Create filesets for MapReduce intermediate and temporary data

To efficiently store MapReduce intermediate and temporary data, use filesets and policies to better emulate local disk behavior.

Note: If MapReduce intermediate and temporary data is not stored on IBM Storage Scale, mapred.cluster.local.dir in MRv1 or yarn.nodemanager.log-dirs and yarn.nodemanager.local-dirs in Hadoop Yarn does not point to the IBM Storage Scale directory, you do not need to go through this section.

Create an independent fileset

Consider using --inode-space new [--inode-limit MaxNumInodes[:NumInodesToPreallocate] to create an independent fileset. This can improve the performance for the fileset but requires calculation for MaxNumInodes and NumInodesToPreallocate. MaxNumInodes must be eight times the number of files expected on the fileset, and NumInodesToPreallocate must be half the value of MaxNumInodes. See the mmcrfileset man page to understand this option.

Use the mmcrfileset command to create two filesets, one for local intermediate data and one for temporary data:

# mmcrfileset gpfs-fpo-fs mapred-local-fileset
# mmcrfileset gpfs-fpo-fs mapred-tmp-fileset

After the fileset is created, it must be linked to a directory under this IBM Storage Scale file system mount point. This example uses /mnt/gpfs/mapred/local for intermediate data and /mnt/gpfs/tmp for temporary data. As /mnt/gpfs/mapred/local is a nested directory, the directory structure must exist before linking the fileset. These two directories are required for configuring Hadoop.

# mkdir -p $(dirname /mnt/gpfs/mapred/local)
# mmlinkfileset gpfs-fpo-fs mapred-local-fileset -J /mnt/gpfs/mapred/local 
# mmlinkfileset gpfs-fpo-fs mapred-tmp-fileset -J /mnt/gpfs/tmp 

Use the mmlsfileset command to display fileset information:

# mmlsfileset gpfs-fpo-fs -L

The next step to setting up the filesets is to apply the IBM Storage Scale policy so the filesets act like local directories on each node.
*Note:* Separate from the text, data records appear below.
-- pv_equiv track=rewrite | github.com/louissxu/42-push_swap | push_swap.py | forward_is_closer
-- ===== SOURCE A (Python) =====
-- def forward_is_closer(list, lower_bound, upper_bound):
--   if lower_bound <= list[0] <= upper_bound:
--     return True
--   i = 1
--   while i < len(list) // 2:
--     if lower_bound <= list[i] <= upper_bound:
--       return True
--     if lower_bound <= list[-i] <= upper_bound:
--       return False
--     i += 1
--
--   # Hmm, there is no number of this value in the search
--   return True
-- ===== SOURCE B (Python) =====
-- def forward_is_closer(list, lower_bound, upper_bound):
--   if lower_bound <= list[0] <= upper_bound:
--     return True
--   half = len(list) // 2
--   f = next((i for i in range(1, half) if lower_bound <= list[i] <= upper_bound), None)
--   b = next((i for i in range(1, half) if lower_bound <= list[-i] <= upper_bound), None)
--   if f is not None:
--     return b is None or f <= b
--   return b is None
-- ===== Notes on version B (the rewrite author's own statement) =====
-- stated objective: alternative
-- what changed: Replaces A's single interleaved forward/backward race loop (checking list[i] then list[-i] at each step) by two independent first-hit scans over range(1, len//2) plus one summary comparison of the two hit indices.
import Mathlib
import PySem

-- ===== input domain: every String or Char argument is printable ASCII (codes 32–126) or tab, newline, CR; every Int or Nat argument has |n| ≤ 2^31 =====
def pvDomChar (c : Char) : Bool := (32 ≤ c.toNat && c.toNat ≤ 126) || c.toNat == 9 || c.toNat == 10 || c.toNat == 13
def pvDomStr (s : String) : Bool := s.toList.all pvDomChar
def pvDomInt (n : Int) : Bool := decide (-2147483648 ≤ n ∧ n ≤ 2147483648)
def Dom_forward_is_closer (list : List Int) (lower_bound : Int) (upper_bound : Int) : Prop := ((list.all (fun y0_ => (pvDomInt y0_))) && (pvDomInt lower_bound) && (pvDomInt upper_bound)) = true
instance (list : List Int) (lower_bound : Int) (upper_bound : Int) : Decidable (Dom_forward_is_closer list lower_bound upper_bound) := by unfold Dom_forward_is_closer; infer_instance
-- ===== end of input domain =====

-- B replaces A's interleaved forward/backward race loop by two independent first-hit
-- scans over range(1, len//2) plus one summary comparison (objective: alternative).

-- ===== PORT A =====
-- lower_bound <= x <= upper_bound
def pvIn (lb ub x : Int) : Bool := decide (lb ≤ x ∧ x ≤ ub)

-- A's while loop; indices i and -i are always in range here (1 ≤ i < len//2), so pyGetD is exact
def pvLoopA (list : List Int) (lb ub : Int) (i : Int) : Bool :=
  if h : i < ((list.length / 2 : Nat) : Int) then
    if pvIn lb ub (PySem.List.pyGetD list i 0) then true
    else if pvIn lb ub (PySem.List.pyGetD list (-i) 0) then false
    else pvLoopA list lb ub (i + 1)
  else true
termination_by (((list.length / 2 : Nat) : Int) - i).toNat
decreasing_by omega

-- list[0] raises IndexError on []; Pre_ excludes [], so pyGetD is exact here
def forward_is_closer (list : List Int) (lower_bound : Int) (upper_bound : Int) : Bool :=
  if pvIn lower_bound upper_bound (PySem.List.pyGetD list 0 0) then true
  else pvLoopA list lower_bound upper_bound 1

-- ===== PORT B =====
def forward_is_closer_alt (list : List Int) (lower_bound : Int) (upper_bound : Int) : Bool :=
  if pvIn lower_bound upper_bound (PySem.List.pyGetD list 0 0) then true
  else
    let half : Nat := list.length / 2
    let f := (PySem.List.pyRange 1 (half : Int) 1).find?
               (fun i => pvIn lower_bound upper_bound (PySem.List.pyGetD list i 0))
    let b := (PySem.List.pyRange 1 (half : Int) 1).find?
               (fun i => pvIn lower_bound upper_bound (PySem.List.pyGetD list (-i) 0))
    match f with
    | some fv =>
      match b with
      | none => true
      | some bv => decide (fv ≤ bv)
    | none => b.isNone

-- ===== PRECONDITION & SPEC =====
-- Pre_ excludes the empty list, on which A raises IndexError at list[0] (B raises there too).
def Pre_forward_is_closer (list : List Int) (lower_bound : Int) (upper_bound : Int) : Prop := list ≠ []
instance (list : List Int) (lower_bound : Int) (upper_bound : Int) : Decidable (Pre_forward_is_closer list lower_bound upper_bound) := by unfold Pre_forward_is_closer; infer_instance
def pvWitness_forward_is_closer : List Int × Int × Int := ([5, 1, 9, 2], 1, 2)

def Spec_forward_is_closer (list : List Int) (lower_bound : Int) (upper_bound : Int) (out : Bool) : Prop := out = forward_is_closer_alt list lower_bound upper_bound
instance (list : List Int) (lower_bound : Int) (upper_bound : Int) (out : Bool) : Decidable (Spec_forward_is_closer list lower_bound upper_bound out) := by unfold Spec_forward_is_closer; infer_instance

-- ===== CLAIM (what is proved, stated in full; the proofs are below) =====
def Claim_equal_forward_is_closer : Prop := ∀ (list : List Int) (lower_bound : Int) (upper_bound : Int), Dom_forward_is_closer list lower_bound upper_bound → Pre_forward_is_closer list lower_bound upper_bound → Spec_forward_is_closer list lower_bound upper_bound (forward_is_closer list lower_bound upper_bound)

-- ===== LEMMAS AND PROOFS =====

-- B's summary decision as a function of the two first-hit results
def pvSummary (f b : Option Int) : Bool :=
  match f with
  | some fv => match b with | none => true | some bv => decide (fv ≤ bv)
  | none => b.isNone

-- the loop of A equals the two-scan summary over the remaining range [i, len//2)
theorem pvLoopA_eq_summary (list : List Int) (lb ub : Int) (i : Int) :
    pvLoopA list lb ub i =
      pvSummary
        ((PySem.List.pyRange i ((list.length / 2 : Nat) : Int) 1).find?
          (fun j => pvIn lb ub (PySem.List.pyGetD list j 0)))
        ((PySem.List.pyRange i ((list.length / 2 : Nat) : Int) 1).find?
          (fun j => pvIn lb ub (PySem.List.pyGetD list (-j) 0))) := by
  induction i using pvLoopA.induct (list := list) (lb := lb) (ub := ub) with
  | case1 i h hP =>
    rw [pvLoopA, dif_pos h, if_pos hP, PySem.List.pyRange_one_cons h]
    have hf : List.find? (fun j => pvIn lb ub (PySem.List.pyGetD list j 0))
        (i :: PySem.List.pyRange (i + 1) ((list.length / 2 : Nat) : Int) 1) = some i :=
      List.find?_cons_of_pos hP
    rw [hf]
    cases hb : List.find? (fun j => pvIn lb ub (PySem.List.pyGetD list (-j) 0))
        (i :: PySem.List.pyRange (i + 1) ((list.length / 2 : Nat) : Int) 1) with
    | none => simp [pvSummary]
    | some bv =>
      have hmem' : bv ∈ i :: PySem.List.pyRange (i + 1) ((list.length / 2 : Nat) : Int) 1 :=
        List.mem_of_find?_eq_some hb
      have hib : i ≤ bv := by
        rcases List.mem_cons.mp hmem' with h1 | h1
        · omega
        · have := (PySem.List.mem_pyRange_one).mp h1; omega
      simp [pvSummary, hib]
  | case2 i h hP hQ =>
    rw [pvLoopA, dif_pos h, if_neg (by simp [hP]), if_pos hQ, PySem.List.pyRange_one_cons h]
    have hfP : List.find? (fun j => pvIn lb ub (PySem.List.pyGetD list j 0))
        (i :: PySem.List.pyRange (i + 1) ((list.length / 2 : Nat) : Int) 1)
        = List.find? (fun j => pvIn lb ub (PySem.List.pyGetD list j 0))
            (PySem.List.pyRange (i + 1) ((list.length / 2 : Nat) : Int) 1) :=
      List.find?_cons_of_neg (by simpa using hP)
    have hfQ : List.find? (fun j => pvIn lb ub (PySem.List.pyGetD list (-j) 0))
        (i :: PySem.List.pyRange (i + 1) ((list.length / 2 : Nat) : Int) 1) = some i :=
      List.find?_cons_of_pos hQ
    rw [hfP, hfQ]
    cases hf : List.find? (fun j => pvIn lb ub (PySem.List.pyGetD list j 0))
        (PySem.List.pyRange (i + 1) ((list.length / 2 : Nat) : Int) 1) with
    | none => simp [pvSummary]
    | some fv =>
      have hmem : fv ∈ PySem.List.pyRange (i + 1) ((list.length / 2 : Nat) : Int) 1 :=
        List.mem_of_find?_eq_some hf
      have hfi : ¬ fv ≤ i := by
        have := (PySem.List.mem_pyRange_one).mp hmem; omega
      simp [pvSummary, hfi]
  | case3 i h hP hQ ih =>
    rw [pvLoopA, dif_pos h, if_neg (by simp [hP]), if_neg (by simp [hQ]),
      PySem.List.pyRange_one_cons h]
    have hfP : List.find? (fun j => pvIn lb ub (PySem.List.pyGetD list j 0))
        (i :: PySem.List.pyRange (i + 1) ((list.length / 2 : Nat) : Int) 1)
        = List.find? (fun j => pvIn lb ub (PySem.List.pyGetD list j 0))
            (PySem.List.pyRange (i + 1) ((list.length / 2 : Nat) : Int) 1) :=
      List.find?_cons_of_neg (by simpa using hP)
    have hfQ : List.find? (fun j => pvIn lb ub (PySem.List.pyGetD list (-j) 0))
        (i :: PySem.List.pyRange (i + 1) ((list.length / 2 : Nat) : Int) 1)
        = List.find? (fun j => pvIn lb ub (PySem.List.pyGetD list (-j) 0))
            (PySem.List.pyRange (i + 1) ((list.length / 2 : Nat) : Int) 1) :=
      List.find?_cons_of_neg (by simpa using hQ)
    rw [hfP, hfQ]
    exact ih
  | case4 i h =>
    rw [pvLoopA, dif_neg h, PySem.List.pyRange_one_eq_nil (by omega)]
    simp [pvSummary]

-- ===== VERDICT (by name: the statement is the Claim_ definition above) =====
theorem forward_is_closer_spec : Claim_equal_forward_is_closer := by
  intro list lb ub _ _
  unfold Spec_forward_is_closer forward_is_closer forward_is_closer_alt
  by_cases h0 : pvIn lb ub (PySem.List.pyGetD list 0 0)
  · simp [h0]
  · simp only [if_neg h0]
    rw [pvLoopA_eq_summary]
    rfl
This policy instructs IBM Storage Scale not to replicate the data for these two filesets, and since these filesets are stored on the data pool, they can use FPO features that keeps local writes on local disks. Metadata must still be replicated three times, which can result in performance overhead. File placement policies are evaluated in the order they are entered, so ensure that the policies for the filesets appear before the default rule.

# cat policyfile
rule 'R1' SET POOL 'datapool' REPLICATE (1,1) FOR FILESET ('mapred-local-fileset') 
rule 'R2' SET POOL 'datapool' REPLICATE (1,1) FOR FILESET ('mapred-tmp-fileset') 
rule default SET POOL 'datapool'
# mmchpolicy gpfs-fpo-fs policyfile -I yes

Use the mmlspolicy command to display the currently active rule definition:

# mmlspolicy gpfs-fpo-fs –L

In each of these filesets, create a subdirectory for each node that run Hadoop jobs. Based on the sample environment, this script creates these subdirectories:

# cat mk_gpfs_local_dirs.sh
#!/bin/sh for nodename in $(mmlsnode -N all); do
 mkdir -p /mnt/gpfs/tmp/${nodename}
 mkdir -p /mnt/gpfs/mapred/local/${nodename}
 done 

After that, on ${nodename}, link /mnt/gpfs/tmp/${nodename} /hadoop/tmp; link /mnt/gpfs/mapred/local/${nodename} /hadoop/local. Then, in Hadoop cluster, configure /hadoop/tmp as hadoop.tmp.dir in all Hadoop nodes; configure /hadoop/local as mapred.cluster.local.dir in MRv1 or yarn.nodemanager.log-dirs and yarn.nodemanager.local-dirs in Hadoop Yarn for Hadoop nodes.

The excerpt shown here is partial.